Excerpted data section start
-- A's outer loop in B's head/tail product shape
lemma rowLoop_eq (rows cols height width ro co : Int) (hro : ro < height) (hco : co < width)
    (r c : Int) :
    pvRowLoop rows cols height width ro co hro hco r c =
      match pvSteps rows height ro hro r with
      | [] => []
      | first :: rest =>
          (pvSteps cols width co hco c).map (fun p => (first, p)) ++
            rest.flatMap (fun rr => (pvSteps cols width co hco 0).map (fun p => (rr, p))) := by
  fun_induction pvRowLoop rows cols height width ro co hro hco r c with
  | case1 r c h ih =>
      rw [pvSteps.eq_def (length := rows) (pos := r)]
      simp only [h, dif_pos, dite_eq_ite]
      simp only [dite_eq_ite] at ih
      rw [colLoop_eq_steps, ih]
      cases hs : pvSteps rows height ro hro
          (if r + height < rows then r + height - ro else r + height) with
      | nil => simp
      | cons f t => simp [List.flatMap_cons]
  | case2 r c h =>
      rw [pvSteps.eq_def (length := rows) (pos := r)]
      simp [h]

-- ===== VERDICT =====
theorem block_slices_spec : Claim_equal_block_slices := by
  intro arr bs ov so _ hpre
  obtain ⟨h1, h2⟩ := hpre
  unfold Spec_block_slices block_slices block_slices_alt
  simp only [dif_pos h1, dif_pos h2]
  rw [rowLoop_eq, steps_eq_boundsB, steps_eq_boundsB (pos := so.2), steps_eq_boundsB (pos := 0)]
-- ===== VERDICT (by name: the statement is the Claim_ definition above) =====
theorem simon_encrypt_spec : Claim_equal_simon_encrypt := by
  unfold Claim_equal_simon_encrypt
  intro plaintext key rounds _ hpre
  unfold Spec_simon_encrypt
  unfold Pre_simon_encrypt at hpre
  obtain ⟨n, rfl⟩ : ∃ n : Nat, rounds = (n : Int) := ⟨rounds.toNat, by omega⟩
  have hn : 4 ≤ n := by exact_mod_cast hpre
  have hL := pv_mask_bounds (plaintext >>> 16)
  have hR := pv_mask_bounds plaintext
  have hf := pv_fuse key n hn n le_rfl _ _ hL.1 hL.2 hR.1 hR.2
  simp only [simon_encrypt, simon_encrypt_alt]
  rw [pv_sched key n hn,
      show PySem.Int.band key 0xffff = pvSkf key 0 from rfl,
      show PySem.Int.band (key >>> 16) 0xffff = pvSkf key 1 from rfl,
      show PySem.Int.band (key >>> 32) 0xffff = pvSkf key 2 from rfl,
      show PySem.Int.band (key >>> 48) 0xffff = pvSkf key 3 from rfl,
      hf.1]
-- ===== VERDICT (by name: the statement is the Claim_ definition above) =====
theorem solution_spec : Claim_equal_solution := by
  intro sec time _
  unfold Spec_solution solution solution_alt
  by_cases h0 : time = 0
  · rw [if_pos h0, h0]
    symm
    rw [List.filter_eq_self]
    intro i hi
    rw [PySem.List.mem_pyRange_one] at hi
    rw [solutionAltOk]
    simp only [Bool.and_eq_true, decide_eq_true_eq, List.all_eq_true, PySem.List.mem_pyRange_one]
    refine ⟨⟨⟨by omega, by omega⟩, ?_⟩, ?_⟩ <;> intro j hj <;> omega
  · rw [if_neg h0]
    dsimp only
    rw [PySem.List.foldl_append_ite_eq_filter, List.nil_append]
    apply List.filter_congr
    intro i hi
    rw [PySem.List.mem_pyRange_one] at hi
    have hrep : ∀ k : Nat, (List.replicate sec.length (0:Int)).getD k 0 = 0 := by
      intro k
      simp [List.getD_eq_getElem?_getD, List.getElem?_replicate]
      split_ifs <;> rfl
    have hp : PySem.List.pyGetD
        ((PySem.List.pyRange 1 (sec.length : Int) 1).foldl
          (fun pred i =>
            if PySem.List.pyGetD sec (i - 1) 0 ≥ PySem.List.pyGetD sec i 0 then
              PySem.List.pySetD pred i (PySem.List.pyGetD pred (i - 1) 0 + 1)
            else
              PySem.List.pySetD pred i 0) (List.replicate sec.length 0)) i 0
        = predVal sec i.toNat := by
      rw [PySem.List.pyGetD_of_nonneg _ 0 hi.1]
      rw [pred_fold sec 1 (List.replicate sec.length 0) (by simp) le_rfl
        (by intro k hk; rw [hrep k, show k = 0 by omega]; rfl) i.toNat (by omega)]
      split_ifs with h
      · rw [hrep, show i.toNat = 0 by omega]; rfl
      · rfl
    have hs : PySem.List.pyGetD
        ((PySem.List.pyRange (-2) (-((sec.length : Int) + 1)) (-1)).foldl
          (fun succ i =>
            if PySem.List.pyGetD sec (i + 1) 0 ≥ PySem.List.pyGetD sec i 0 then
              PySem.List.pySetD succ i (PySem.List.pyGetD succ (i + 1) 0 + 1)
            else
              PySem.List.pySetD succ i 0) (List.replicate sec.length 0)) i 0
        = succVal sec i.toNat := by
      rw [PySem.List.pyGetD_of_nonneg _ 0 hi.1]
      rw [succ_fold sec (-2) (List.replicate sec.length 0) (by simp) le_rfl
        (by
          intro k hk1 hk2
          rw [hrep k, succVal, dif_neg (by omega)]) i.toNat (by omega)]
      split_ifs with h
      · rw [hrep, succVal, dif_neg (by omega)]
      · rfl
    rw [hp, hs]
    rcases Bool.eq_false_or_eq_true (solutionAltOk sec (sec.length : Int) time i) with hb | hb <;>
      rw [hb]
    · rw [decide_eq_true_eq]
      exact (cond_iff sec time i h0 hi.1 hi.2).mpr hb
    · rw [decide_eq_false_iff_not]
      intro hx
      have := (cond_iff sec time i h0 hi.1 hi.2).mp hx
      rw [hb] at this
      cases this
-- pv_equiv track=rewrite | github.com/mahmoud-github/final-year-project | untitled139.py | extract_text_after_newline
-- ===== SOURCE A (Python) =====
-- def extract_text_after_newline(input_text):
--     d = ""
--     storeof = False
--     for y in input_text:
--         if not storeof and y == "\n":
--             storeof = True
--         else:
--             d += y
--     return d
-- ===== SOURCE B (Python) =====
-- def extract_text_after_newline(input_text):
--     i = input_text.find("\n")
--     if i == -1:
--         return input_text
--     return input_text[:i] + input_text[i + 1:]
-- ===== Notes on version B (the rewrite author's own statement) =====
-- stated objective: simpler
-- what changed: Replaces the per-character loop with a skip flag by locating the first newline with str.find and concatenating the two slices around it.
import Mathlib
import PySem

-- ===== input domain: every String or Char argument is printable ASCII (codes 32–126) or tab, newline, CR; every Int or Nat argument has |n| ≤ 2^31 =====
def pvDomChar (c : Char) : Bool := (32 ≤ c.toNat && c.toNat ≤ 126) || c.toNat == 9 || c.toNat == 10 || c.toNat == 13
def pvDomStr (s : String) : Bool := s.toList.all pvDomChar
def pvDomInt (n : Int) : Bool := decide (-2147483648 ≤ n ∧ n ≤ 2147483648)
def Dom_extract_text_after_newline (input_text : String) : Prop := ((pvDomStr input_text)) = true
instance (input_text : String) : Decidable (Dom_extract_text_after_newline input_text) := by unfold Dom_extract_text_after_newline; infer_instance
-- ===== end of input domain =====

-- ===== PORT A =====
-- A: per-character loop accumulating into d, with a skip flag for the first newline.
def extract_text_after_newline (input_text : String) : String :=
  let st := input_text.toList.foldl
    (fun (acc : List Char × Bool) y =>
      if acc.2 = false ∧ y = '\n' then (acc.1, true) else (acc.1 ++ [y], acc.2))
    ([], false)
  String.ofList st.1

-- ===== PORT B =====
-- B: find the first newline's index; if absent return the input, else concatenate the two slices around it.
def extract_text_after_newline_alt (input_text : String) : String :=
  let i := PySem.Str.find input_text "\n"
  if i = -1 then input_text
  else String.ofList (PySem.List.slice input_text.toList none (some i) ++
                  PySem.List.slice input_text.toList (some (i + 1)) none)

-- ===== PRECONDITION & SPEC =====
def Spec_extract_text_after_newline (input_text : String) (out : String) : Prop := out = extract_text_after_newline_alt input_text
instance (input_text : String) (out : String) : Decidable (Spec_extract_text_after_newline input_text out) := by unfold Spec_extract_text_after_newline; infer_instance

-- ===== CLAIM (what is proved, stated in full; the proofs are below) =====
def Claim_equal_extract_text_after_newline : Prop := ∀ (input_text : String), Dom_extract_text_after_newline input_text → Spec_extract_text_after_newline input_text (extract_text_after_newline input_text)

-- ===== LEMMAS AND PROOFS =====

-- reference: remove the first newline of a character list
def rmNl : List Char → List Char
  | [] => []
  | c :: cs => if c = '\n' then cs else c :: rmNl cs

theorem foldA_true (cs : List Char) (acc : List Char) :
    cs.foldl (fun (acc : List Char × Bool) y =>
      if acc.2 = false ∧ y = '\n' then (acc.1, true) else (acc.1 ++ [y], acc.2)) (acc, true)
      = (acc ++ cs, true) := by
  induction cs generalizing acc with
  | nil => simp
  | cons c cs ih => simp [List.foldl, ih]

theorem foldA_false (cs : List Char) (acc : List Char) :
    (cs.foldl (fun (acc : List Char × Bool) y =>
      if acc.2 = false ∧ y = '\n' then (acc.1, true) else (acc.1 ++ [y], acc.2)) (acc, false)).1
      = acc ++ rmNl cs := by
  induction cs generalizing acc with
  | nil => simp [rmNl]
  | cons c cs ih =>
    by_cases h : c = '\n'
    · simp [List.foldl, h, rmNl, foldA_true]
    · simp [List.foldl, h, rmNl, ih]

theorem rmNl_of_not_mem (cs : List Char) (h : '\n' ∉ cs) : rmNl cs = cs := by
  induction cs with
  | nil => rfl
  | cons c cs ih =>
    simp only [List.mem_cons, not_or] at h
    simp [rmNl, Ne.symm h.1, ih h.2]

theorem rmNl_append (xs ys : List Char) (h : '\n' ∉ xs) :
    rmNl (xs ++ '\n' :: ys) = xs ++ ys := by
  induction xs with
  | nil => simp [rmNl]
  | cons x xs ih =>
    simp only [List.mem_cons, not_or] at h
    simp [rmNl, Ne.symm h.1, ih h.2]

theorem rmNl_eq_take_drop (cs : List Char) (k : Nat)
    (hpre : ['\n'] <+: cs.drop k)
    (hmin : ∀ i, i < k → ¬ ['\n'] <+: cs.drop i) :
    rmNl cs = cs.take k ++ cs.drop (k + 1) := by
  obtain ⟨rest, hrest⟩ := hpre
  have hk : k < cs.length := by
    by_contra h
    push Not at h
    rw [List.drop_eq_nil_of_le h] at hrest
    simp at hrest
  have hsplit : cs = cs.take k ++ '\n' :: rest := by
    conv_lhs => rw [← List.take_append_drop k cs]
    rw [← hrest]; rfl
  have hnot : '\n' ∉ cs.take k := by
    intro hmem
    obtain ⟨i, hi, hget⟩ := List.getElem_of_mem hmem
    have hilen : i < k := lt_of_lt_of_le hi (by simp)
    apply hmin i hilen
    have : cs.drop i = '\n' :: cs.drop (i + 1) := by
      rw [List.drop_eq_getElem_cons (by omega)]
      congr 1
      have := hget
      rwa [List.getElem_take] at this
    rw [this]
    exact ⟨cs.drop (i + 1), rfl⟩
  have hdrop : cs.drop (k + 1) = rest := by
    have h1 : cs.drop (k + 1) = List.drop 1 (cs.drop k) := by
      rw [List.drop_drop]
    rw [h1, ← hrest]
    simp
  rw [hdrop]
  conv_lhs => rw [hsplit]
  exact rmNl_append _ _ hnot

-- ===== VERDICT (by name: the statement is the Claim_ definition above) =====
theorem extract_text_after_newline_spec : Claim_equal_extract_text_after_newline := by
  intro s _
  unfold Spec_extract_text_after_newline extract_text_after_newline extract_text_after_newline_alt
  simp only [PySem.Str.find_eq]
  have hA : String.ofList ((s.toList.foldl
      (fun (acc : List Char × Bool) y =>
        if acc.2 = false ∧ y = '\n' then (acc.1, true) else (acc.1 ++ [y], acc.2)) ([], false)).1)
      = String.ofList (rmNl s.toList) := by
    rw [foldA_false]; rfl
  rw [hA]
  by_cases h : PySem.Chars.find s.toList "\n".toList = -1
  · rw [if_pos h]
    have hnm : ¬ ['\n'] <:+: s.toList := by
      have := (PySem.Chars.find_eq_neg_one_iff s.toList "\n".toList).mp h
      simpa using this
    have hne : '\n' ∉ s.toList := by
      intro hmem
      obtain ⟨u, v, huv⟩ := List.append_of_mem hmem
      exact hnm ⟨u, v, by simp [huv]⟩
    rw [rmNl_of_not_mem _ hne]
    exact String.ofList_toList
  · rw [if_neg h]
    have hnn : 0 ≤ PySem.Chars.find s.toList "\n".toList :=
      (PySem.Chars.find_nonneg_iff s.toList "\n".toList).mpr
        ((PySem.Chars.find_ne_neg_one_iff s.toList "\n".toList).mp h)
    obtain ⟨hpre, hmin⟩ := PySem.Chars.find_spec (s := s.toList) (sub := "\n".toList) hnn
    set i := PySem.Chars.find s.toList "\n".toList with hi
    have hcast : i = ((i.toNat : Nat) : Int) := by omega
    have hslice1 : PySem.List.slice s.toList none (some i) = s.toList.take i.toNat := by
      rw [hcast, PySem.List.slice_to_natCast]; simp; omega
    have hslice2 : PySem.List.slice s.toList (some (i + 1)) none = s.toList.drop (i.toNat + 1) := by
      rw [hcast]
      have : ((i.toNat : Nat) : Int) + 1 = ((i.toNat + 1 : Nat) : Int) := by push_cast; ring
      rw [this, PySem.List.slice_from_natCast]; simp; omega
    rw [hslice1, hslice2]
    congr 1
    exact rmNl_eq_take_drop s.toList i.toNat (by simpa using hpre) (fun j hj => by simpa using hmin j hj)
Excerpted data section end
__What you will do__. In the entries above, which lines hold the word "character"? Copy them out.

__Response__.
-- what changed: Replaces the per-character loop with a skip flag by locating the first newline with str.find and concatenating the two slices around it.
-- A: per-character loop accumulating into d, with a skip flag for the first newline.
-- reference: remove the first newline of a character list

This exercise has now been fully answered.